Justin Li

Sharing git Repositories between `pip` and `setup.py`

2020-05-06

I recently had to change my research repository into an pip-installable Python package for my students. The first problem I ran into is that I use several unpublished packages, which I link from my requirements.txt:

# requirements.txt
...
# experiment packages
git+https://github.com/justinnhli/permspace.git
git+https://github.com/justinnhli/clusterun.git
...

To get it working in setup.py, I had to create dependency links:

setup(
    # ...
    install_requires=[
        # ...
        # experiment packages
        'permspace',
        'clusterun',
        # ...
    ],
    dependency_links=[
        'https://github.com/justinnhli/permspace.git#egg=permspace',
        'https://github.com/justinnhli/clusterun.git#egg=clusterun',
    ],
)

The egg= component tells setuptools which package it provides. I could specified more details as well, including a version, but it wasn't necessary here.
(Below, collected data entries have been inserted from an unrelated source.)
-- pv_equiv track=rewrite | github.com/DanielAlejandro2605/git-galaxy | services/api/src/modules/vectorizer.py | _parse_gitingest_output
-- ===== SOURCE A (Python) =====
-- from typing import Dict, List, Any, Tuple
--
-- def _parse_gitingest_output(repo_text: str) -> List[Dict[str, str]]:
--     """Parse gitingest output into files"""
--     files = []
--     current_file = None
--     current_content = []
--
--     for line in repo_text.split('\n'):
--         if line.startswith('## ') or line.startswith('File: '):
--             if current_file:
--                 files.append({
--                     'path': current_file,
--                     'content': '\n'.join(current_content)
--                 })
--             current_file = line.replace('## ', '').replace('File: ', '').strip()
--             current_content = []
--         else:
--             current_content.append(line)
--
--     if current_file:
--         files.append({
--             'path': current_file,
--             'content': '\n'.join(current_content)
--         })
--
--     return files
-- ===== SOURCE B (Python) =====
-- def _parse_gitingest_output(repo_text: str):
--     """Parse gitingest output into files (index-first: find headers, slice sections)."""
--     lines = repo_text.split('\n')
--
--     def is_header(l):
--         return l.startswith('## ') or l.startswith('File: ')
--
--     n = len(lines)
--     i = 0
--     while i < n and not is_header(lines[i]):
--         i += 1  # skip preamble before the first header
--
--     files = []
--     while i < n:
--         path = lines[i].replace('## ', '').replace('File: ', '').strip()
--         j = i + 1
--         while j < n and not is_header(lines[j]):
--             j += 1
--         if path:
--             files.append({'path': path, 'content': '\n'.join(lines[i + 1:j])})
--         i = j
--     return files
-- ===== Notes on version B (the rewrite author's own statement) =====
-- stated objective: alternative
-- what changed: Replaces A's stateful accumulate-and-flush loop over lines with an index-first pass: locate the header lines, then slice the lines strictly between consecutive headers as each section's content.
import Mathlib
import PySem

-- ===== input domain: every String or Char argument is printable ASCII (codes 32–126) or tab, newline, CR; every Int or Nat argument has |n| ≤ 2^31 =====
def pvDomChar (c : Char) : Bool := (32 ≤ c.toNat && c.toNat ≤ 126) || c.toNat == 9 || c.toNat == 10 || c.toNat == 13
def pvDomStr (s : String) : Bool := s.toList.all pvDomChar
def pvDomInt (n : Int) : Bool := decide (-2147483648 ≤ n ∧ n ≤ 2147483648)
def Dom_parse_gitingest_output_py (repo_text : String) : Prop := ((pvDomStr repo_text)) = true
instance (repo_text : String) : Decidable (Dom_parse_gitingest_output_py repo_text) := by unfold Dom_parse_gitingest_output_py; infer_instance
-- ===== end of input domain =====

-- B replaces A's stateful accumulate-and-flush loop with an index-first pass (find header lines,
-- slice the lines between consecutive headers); alternative decomposition, same cost.

-- shared primitive wrappers (both Pythons test/compute these the same way)
def pvIsHeader (l : String) : Bool :=
  PySem.Str.startswith l "## " || PySem.Str.startswith l "File: "

def pvPath (l : String) : String :=
  PySem.Str.strip (PySem.Str.replace (PySem.Str.replace l "## " "") "File: " "")

-- ===== PORT A =====
-- the appended dict and the truthiness test `if current_file:` (None or '' is falsy), as in A
def pvFlushA (cur : Option String) (content : List String) : List (List (String × String)) :=
  match cur with
  | none => []
  | some p => if p = "" then [] else [[("path", p), ("content", PySem.Str.join "\n" content)]]

def parse_gitingest_output_py (repo_text : String) : List (List (String × String)) :=
  let s := ((PySem.Chars.splitOn repo_text.toList ['\n']).map String.ofList).foldl
    (fun (s : List (List (String × String)) × Option String × List String) line =>
      if pvIsHeader line then
        (s.1 ++ pvFlushA s.2.1 s.2.2, some (pvPath line), [])
      else
        (s.1, s.2.1, s.2.2 ++ [line]))
    ([], none, [])
  s.1 ++ pvFlushA s.2.1 s.2.2

-- ===== PORT B =====
-- Source B's inner while-loops over indices are the takeWhile/dropWhile scans below
def pvAltGo : List String → List (List (String × String))
  | [] => []
  | l :: rest =>
    let content := rest.takeWhile (fun x => !pvIsHeader x)
    let rest' := rest.dropWhile (fun x => !pvIsHeader x)
    let path := pvPath l
    (if path = "" then []
     else [[("path", path), ("content", PySem.Str.join "\n" content)]]) ++ pvAltGo rest'
termination_by lines => lines.length
decreasing_by
  simpa using Nat.lt_succ_of_le (List.length_dropWhile_le _ _)

def parse_gitingest_output_py_alt (repo_text : String) : List (List (String × String)) :=
  let lines := (PySem.Chars.splitOn repo_text.toList ['\n']).map String.ofList
  pvAltGo (lines.dropWhile (fun x => !pvIsHeader x))

-- ===== PRECONDITION & SPEC =====
def Spec_parse_gitingest_output_py (repo_text : String) (out : List (List (String × String))) : Prop := out = parse_gitingest_output_py_alt repo_text
instance (repo_text : String) (out : List (List (String × String))) : Decidable (Spec_parse_gitingest_output_py repo_text out) := by unfold Spec_parse_gitingest_output_py; infer_instance

-- ===== CLAIM (what is proved, stated in full; the proofs are below) =====
def Claim_equal_parse_gitingest_output_py : Prop := ∀ (repo_text : String), Dom_parse_gitingest_output_py repo_text → Spec_parse_gitingest_output_py repo_text (parse_gitingest_output_py repo_text)

-- ===== LEMMAS AND PROOFS =====
-- loop invariant of A's fold, expressed through B's section decomposition
theorem pv_loop (lines : List String) :
    ∀ (files : List (List (String × String))) (cur : Option String) (content : List String),
    (let s := lines.foldl
        (fun (s : List (List (String × String)) × Option String × List String) line =>
          if pvIsHeader line then
            (s.1 ++ pvFlushA s.2.1 s.2.2, some (pvPath line), [])
          else
            (s.1, s.2.1, s.2.2 ++ [line]))
        (files, cur, content);
      s.1 ++ pvFlushA s.2.1 s.2.2)
    = files ++ pvFlushA cur (content ++ lines.takeWhile (fun x => !pvIsHeader x))
        ++ pvAltGo (lines.dropWhile (fun x => !pvIsHeader x)) := by
  induction lines with
  | nil => intro files cur content; simp [pvAltGo]
  | cons l rest ih =>
    intro files cur content
    by_cases h : pvIsHeader l = true
    · simp only [List.foldl_cons, h, List.takeWhile_cons, List.dropWhile_cons, Bool.not_true]
      rw [ih]
      simp [pvAltGo, pvFlushA, List.append_assoc]
    · simp only [List.foldl_cons, h, List.takeWhile_cons, List.dropWhile_cons, Bool.not_true]
      rw [ih]
      simp [List.append_assoc]

-- ===== VERDICT (by name: the statement is the Claim_ definition above) =====
theorem parse_gitingest_output_py_spec : Claim_equal_parse_gitingest_output_py := by
  intro repo_text _
  unfold Spec_parse_gitingest_output_py parse_gitingest_output_py parse_gitingest_output_py_alt
  rw [pv_loop]
  simp [pvFlushA]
The second problem I ran into is that I now have two places to list dependencies, which set off my DRY alarm. It would be ideal if I can make pip install read setup.py, which is how I learned about the -e/--editable option. I don't completely understand the rather obtuse documentation - "Install a project in editable mode (i.e. setuptools "develop mode") from a local project path or a VCS url." - but regardless, it doesn't work by itself:

$ pip install -e .
Obtaining file:///Users/justinnhli/git/research
ERROR: Could not find a version that satisfies the requirement permspace (from justinnhli-research==0.0.0) (from versions: none)
ERROR: No matching distribution found for permspace (from justinnhli-research==0.0.0)
$

It turns out pip install doesn't read dependency_links, which is why it failed to find the permspace package. I finally found the answer buried in a StackOverflow post: instead of just specifying permspace in setup.py, it must also specify the git URL:

setup(
    # ...
    install_requires=[
        # ...
        # experiment packages
        'permspace @ git+https://github.com/justinnhli/permspace.git',
        'clusterun @ git+https://github.com/justinnhli/clusterun.git',
        # ...
    ],
    dependency_links=[
        'https://github.com/justinnhli/permspace.git#egg=permspace',
        'https://github.com/justinnhli/clusterun.git#egg=clusterun',
    ],
)

This set off another DRY alarm, and my final change is to write a function that reads from a dictionary and returns the correct string:

DEPENDENCIES = {
    'pydictionary': 'https://github.com/justinnhli/PyDictionary.git',
    'permspace': 'https://github.com/justinnhli/permspace.git',
    'clusterun': 'https://github.com/justinnhli/clusterun.git',
}

def get_dependency(package, location):
    if location == 'install':
        return f'{package} @ git+{DEPENDENCIES[package]}'
    elif location == 'link':
        return f'{DEPENDENCIES[package]}#egg={package}'
    else:
        raise ValueError(f'Unknown location: {location}')

setup(
    # ...
    install_requires=[
        # ...
        # experiment packages
        get_dependency('permspace', location='install'),
        get_dependency('clusterun', location='install'),
        # ...
    ],
    dependency_links=[
        get_dependency('permspace', location='link'),
        get_dependency('clusterun', location='link'),
    ],
)